# Toshiba Satellite A215 -S5818 PSAFGU-05F01D can't Boot



## LoneTree (Jun 28, 2011)

Laptop
--with win Vista


STATUS:
a) Laptop wont boot
b) Screen remains Black after turning on Power
c) Power, Power-on and battery-charging Lights are ALL on
d) Fan--->starts, CDrom-->Runs! starts to read --
e) USB - ports - NO POWER (All of them)
d) Untill yesterday! Both AC-adpter & Battery both functioning
e) Today morning -- only On battery
f) With only AC-adapter-----Laptop- lights, Fans, cdrom etc wont start
f) Laptop makes a starange sound when both adapter and battery plugged in --- (Tack...1...tack..1...tack...1...etc !sound)
h)Tried Recovering using CD-rom----NOTHING!(CD starts to read but abruptly stops after 1 min. & Laptop turns off!

History:
After several attempts(3-4x), trying to boot &laptop suddenly switching itself off, was able to boot. Chose---startwindows normaly and it switched off again. Tried an once again, but this time starting in safemode. Worked! Made a restore and also made a windows live & Macfee security suite update! Laptop failed in the process of updating Macfee

Extra info: 
The day before all this started i had used a live CD "BACTRACK 5" to check for rootkits and on quitting the session, the maschine "hang" too

Would like to know how to proceed! Solve this problem! What could this be? BIOS? HDisk? Motherboard? what?

Thanking you in advance for the solution!

LoneTree


----------



## GZ (Jan 31, 2010)

Hello LoneTree and welcome to TSF,

Hard to tell what the issue may be at this point.

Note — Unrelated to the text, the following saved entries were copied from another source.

-- pv_equiv track=rewrite | github.com/renjieliu/personal_projects | googlecodejam/2018/qualificationRound/1.py | currentPower
-- ===== SOURCE A (Python) =====
-- def currentPower(t):
--     total = 0
--     currentPower = 1
--     for i in range(0, len(t)):
--         if t[i] == "S":
--             total += currentPower
--         if t[i] == "C":
--             currentPower *= 2
--     return total
-- ===== SOURCE B (Python) =====
-- def currentPower(t):
--     # First pass: prefix[i] = number of 'C' characters strictly before position i.
--     prefix = []
--     c = 0
--     for ch in t:
--         prefix.append(c)
--         if ch == 'C':
--             c += 1
--     # Second pass: add 2**prefix[i] for every 'S'.
--     return sum(2 ** p for ch, p in zip(t, prefix) if ch == 'S')
-- ===== Notes on version B (the rewrite author's own statement) =====
-- stated objective: alternative
-- what changed: Replaces the single fused loop with a running power variable by two passes: a first pass builds an explicit prefix table of 'C' counts, and a second pass sums 2**prefix[i] over the 'S' positions.
import Mathlib
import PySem

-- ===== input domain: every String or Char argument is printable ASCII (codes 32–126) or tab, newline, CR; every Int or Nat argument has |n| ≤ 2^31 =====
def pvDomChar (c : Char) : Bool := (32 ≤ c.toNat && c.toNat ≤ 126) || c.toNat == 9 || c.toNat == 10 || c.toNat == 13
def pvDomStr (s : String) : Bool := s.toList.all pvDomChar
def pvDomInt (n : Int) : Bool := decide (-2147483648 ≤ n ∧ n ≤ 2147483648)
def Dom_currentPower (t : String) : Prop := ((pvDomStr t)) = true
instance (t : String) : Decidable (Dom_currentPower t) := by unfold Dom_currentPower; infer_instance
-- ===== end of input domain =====

-- B replaces A's fused loop (running power) by two passes: a prefix table of 'C' counts,
-- then a sum of 2^prefix[i] over 'S' positions; same cost, different decomposition.

-- ===== PORT A =====
-- A: one loop carrying (total, currentPower), two independent ifs per character.
def currentPower (t : String) : Int :=
  (t.toList.foldl
    (fun (st : Int × Int) ch =>
      let st := if ch = 'S' then (st.1 + st.2, st.2) else st
      if ch = 'C' then (st.1, st.2 * 2) else st)
    (0, 1)).1

-- ===== PORT B =====
-- B: first pass builds the prefix list of 'C' counts (Source B's first loop).
def cpPrefix : List Char → Nat → List Nat
  | [], _ => []
  | ch :: r, c => c :: cpPrefix r (if ch = 'C' then c + 1 else c)

-- B: second pass sums 2^p over the 'S' positions (Source B's sum over zip).
def currentPower_alt (t : String) : Int :=
  (t.toList.zip (cpPrefix t.toList 0)).foldl
    (fun s p => if p.1 = 'S' then s + 2 ^ p.2 else s) 0

-- ===== PRECONDITION & SPEC =====
def Spec_currentPower (t : String) (out : Int) : Prop := out = currentPower_alt t
instance (t : String) (out : Int) : Decidable (Spec_currentPower t out) := by unfold Spec_currentPower; infer_instance

-- ===== CLAIM (what is proved, stated in full; the proofs are below) =====
def Claim_equal_currentPower : Prop := ∀ (t : String), Dom_currentPower t → Spec_currentPower t (currentPower t)

-- ===== LEMMAS AND PROOFS =====

-- Loop invariant: A's running power equals 2^(number of 'C's seen), which is
-- exactly the prefix value B pairs with each remaining character.
theorem cp_key (cs : List Char) : ∀ (tot : Int) (c : Nat),
    (cs.foldl
      (fun (st : Int × Int) ch =>
        let st := if ch = 'S' then (st.1 + st.2, st.2) else st
        if ch = 'C' then (st.1, st.2 * 2) else st)
      (tot, 2 ^ c)).1
    = (cs.zip (cpPrefix cs c)).foldl
        (fun s p => if p.1 = 'S' then s + 2 ^ p.2 else s) tot := by
  induction cs with
  | nil => intro tot c; rfl
  | cons ch r ih =>
    intro tot c
    simp only [List.foldl_cons, cpPrefix, List.zip_cons_cons]
    by_cases hS : ch = 'S'
    · subst hS
      simp only [Char.reduceEq, if_true, if_false]
      exact ih (tot + 2 ^ c) c
    · by_cases hC : ch = 'C'
      · subst hC
        simp only [Char.reduceEq, if_true, if_false]
        have h2 : (2 : Int) ^ c * 2 = 2 ^ (c + 1) := by ring
        rw [h2]; exact ih tot (c + 1)
      · simp only [hS, hC, if_false]
        exact ih tot c

-- ===== VERDICT (by name: the statement is the Claim_ definition above) =====
theorem currentPower_spec : Claim_equal_currentPower := by
  intro t _
  show currentPower t = currentPower_alt t
  unfold currentPower currentPower_alt
  have := cp_key t.toList 0 0
  simpa using this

http://www.techsupportforum.com/forums/f108/black-screen-issues-and-troubleshooting-498132.html


----------



## LoneTree (Jun 28, 2011)

PROGRESS REPORT

Thanks for the attention!Thanks indeed!

1) Changed the AC- Adapter! - Results
Battery charging again
No strange ( Tack..1..Tack....1....Tack.....) sounds any more
No abrupt shut downs of maschine after starting CD/DVD

Tried all as instructed.........But i still cant boot into VISTA

Yes, i had already seen the BSOD INSTRUCTIONS. They are quite standardised. 

Please note> In my case ....I CANT BOOT!!!!!! NO POWER ON USB ports etc. So the only option at my disposal is CD-DVD rom. It seems to work.

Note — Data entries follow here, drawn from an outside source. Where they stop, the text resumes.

-- pv_equiv track=rewrite | github.com/JagDecoded/100DaysOfCode | CodeFights/Intro/005-shapeArea.py | shapeArea
-- ===== SOURCE A (Python) =====
-- def shapeArea(n):
--     total=0
--     for i in range(1,n+1):
--         if i <3:
--             total=total+i*i
--         else:
--             total=total+i*2+(i-2)*2
--     return total
-- ===== SOURCE B (Python) =====
-- def shapeArea(n):
--     # closed form of the size-n rhombus area; the empty range(1, n+1) sums to 0
--     return 2 * n * (n - 1) + 1 if n > 0 else 0
-- ===== Notes on version B (the rewrite author's own statement) =====
-- stated objective: faster
-- what changed: Replaced the O(n) summation loop with the closed-form formula 2*n*(n-1)+1 (0 for the empty range when n <= 0).
import Mathlib
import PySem

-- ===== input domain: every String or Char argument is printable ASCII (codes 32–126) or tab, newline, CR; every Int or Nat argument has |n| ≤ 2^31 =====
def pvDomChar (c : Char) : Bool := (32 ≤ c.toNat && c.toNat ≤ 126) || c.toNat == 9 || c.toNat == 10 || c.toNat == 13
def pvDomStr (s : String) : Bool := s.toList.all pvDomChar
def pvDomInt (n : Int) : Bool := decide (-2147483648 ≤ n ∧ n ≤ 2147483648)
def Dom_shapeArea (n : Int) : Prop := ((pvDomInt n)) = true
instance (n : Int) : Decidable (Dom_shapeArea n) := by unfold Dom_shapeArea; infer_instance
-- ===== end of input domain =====

-- B replaces A's O(n) summation loop with the closed-form formula 2*n*(n-1)+1 (0 when the range is empty).

-- ===== PORT A =====
def shapeArea (n : Int) : Int :=
  (PySem.List.pyRange 1 (n + 1) 1).foldl
    (fun total i => if i < 3 then total + i * i else total + i * 2 + (i - 2) * 2) 0

-- ===== PORT B =====
def shapeArea_alt (n : Int) : Int :=
  if 0 < n then 2 * n * (n - 1) + 1 else 0

-- ===== PRECONDITION & SPEC =====
def Spec_shapeArea (n : Int) (out : Int) : Prop := out = shapeArea_alt n
instance (n : Int) (out : Int) : Decidable (Spec_shapeArea n out) := by unfold Spec_shapeArea; infer_instance

-- ===== CLAIM (what is proved, stated in full; the proofs are below) =====
def Claim_equal_shapeArea : Prop := ∀ (n : Int), Dom_shapeArea n → Spec_shapeArea n (shapeArea n)

-- ===== LEMMAS AND PROOFS =====

theorem shapeArea_nat (m : Nat) :
    shapeArea (m : Int) = if (0 : Int) < (m : Int) then 2 * (m : Int) * ((m : Int) - 1) + 1 else 0 := by
  induction m with
  | zero =>
    simp [shapeArea, PySem.List.pyRange_one_eq_nil]
  | succ k ih =>
    have h1 : (1 : Int) ≤ (k : Int) + 1 := by omega
    have hr : PySem.List.pyRange 1 ((k : Int) + 1 + 1) 1
        = PySem.List.pyRange 1 ((k : Int) + 1) 1 ++ [(k : Int) + 1] :=
      PySem.List.pyRange_one_succ_right h1
    unfold shapeArea at ih ⊢
    push_cast
    rw [hr, List.foldl_append, ih]
    rcases Nat.lt_or_ge k 2 with hk | hk
    · interval_cases k <;> norm_num
    · have hk' : (2 : Int) ≤ (k : Int) := by exact_mod_cast hk
      have h3 : ¬ ((k : Int) + 1 < 3) := by omega
      have hp0 : (0 : Int) < (k : Int) := by omega
      have hp1 : (0 : Int) < (k : Int) + 1 := by omega
      simp only [List.foldl]
      rw [if_neg h3, if_pos hp0, if_pos hp1]
      ring

theorem shapeArea_spec' (n : Int) : shapeArea n = shapeArea_alt n := by
  by_cases h : n ≤ 0
  · have hnil : PySem.List.pyRange 1 (n + 1) 1 = [] :=
      PySem.List.pyRange_one_eq_nil (by omega)
    simp [shapeArea, shapeArea_alt, hnil, not_lt.mpr h]
  · obtain ⟨m, rfl⟩ : ∃ m : Nat, n = (m : Int) := ⟨n.toNat, by omega⟩
    rw [shapeArea_nat m, shapeArea_alt]

-- ===== VERDICT (by name: the statement is the Claim_ definition above) =====
theorem shapeArea_spec : Claim_equal_shapeArea := by
  intro n _
  exact shapeArea_spec' n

Please help! I do appreciate!


----------



## GZ (Jan 31, 2010)

Download UBCD (Ultimate Boot CD - Download the UBCD)
Scroll down to the bottom of the page and choose a mirror site.

Create a CD from the image file (.iso)
Windows 7 - Double click on the image file to launch Windows Image Burner
Vista/XP - Download/install ImgBurn (The Official ImgBurn Website) then use it to create the CD.

Boot the computer to the CD.
From the menu... Select HDD > Diagnosis > Drive Fitness Test.
When prompted, select ATA only.
Run the quick test and note the result and code.
Run the extended test and note the result and code.
Post the results in your next reply.


----------



## LoneTree (Jun 28, 2011)

Sorry friends / helpers!
I am not able to give you a status report, but i will.........TOMORROW!

Thanks for being patient with me.

LoneTree


----------



## LoneTree (Jun 28, 2011)

Hello Sir Gavinazach

As promised, here i am again as promised!

STATUS REPORT...................:

Tried to start the CD UBDCD version 5.03 but all in vain! CD/DVD starts and runs....._its activity light up! However, it stops after about a minute. And thats it......

I have tried booting using CD about (4-5 x)

So...pleaser save my soul....! WHAT NEXT?
_


----------



## GZ (Jan 31, 2010)

Try using the link in my signature to put UBCD on USB drive and attempt.


----------



## LoneTree (Jun 28, 2011)

REPORT>>

TRIAL OF USE OF UBCD PER USB!

Sir I tried as you suggested! Made A Bootable USB /stick with UBDCD on it. There was not expected progress. Probed it ob all 4 ports as well.

what Next? I am more than attentive! 

LoneTree


----------



## LoneTree (Jun 28, 2011)

....Um? Is it in my Name?.....:upset:

LoneTree


----------



## GZ (Jan 31, 2010)

Yes, you mentioned the USB ports weren't working before. Unfortunately the optical drive doesn't seem to be functioning properly either.

How far into the boot does the computer get?


----------



## LoneTree (Jun 28, 2011)

How far The BOOT goes?? NO WHERE! This means that apart from the fans starting and the CD/DVD starting to run for about a minute, i have a dead and black screen.

FOR EXPLORATION:
Allow me to think loud sir!............:idea: What if i tried to boot from / using an
SD card? Can any one give me a lead? Does it make sense? How do i go about it?

FACT:
The laptop has a slot for an SD card!

LoneTree


----------



## GZ (Jan 31, 2010)

I am sorry. I was under the impression that you were getting POST. You are still in a black screen situation. Did you follow all of the steps in the black screen post?

I am sorry for the misunderstanding.


----------



## LoneTree (Jun 28, 2011)

OK! No problem!
So.........What now? Should get worried?


----------



## GZ (Jan 31, 2010)

Did you follow all the steps and outlines in the Black Screen thread???

If you did, then it is highly likely the motherboard is failed.


----------



## LoneTree (Jun 28, 2011)

Hello Sir.

So.......I am Back with a new strategy. 

First please let me know what you think about the following>

1. Motherboard Testing Card. 
Have you used one before? Are they reliable?

2. Thermal Grease? 


Thanks

LoneTree


----------



## GZ (Jan 31, 2010)

All the diagnostic card will do is give you a POST diagnostic code. Depending on what the code is, it will likely not be repairable and require a replacement motherboard.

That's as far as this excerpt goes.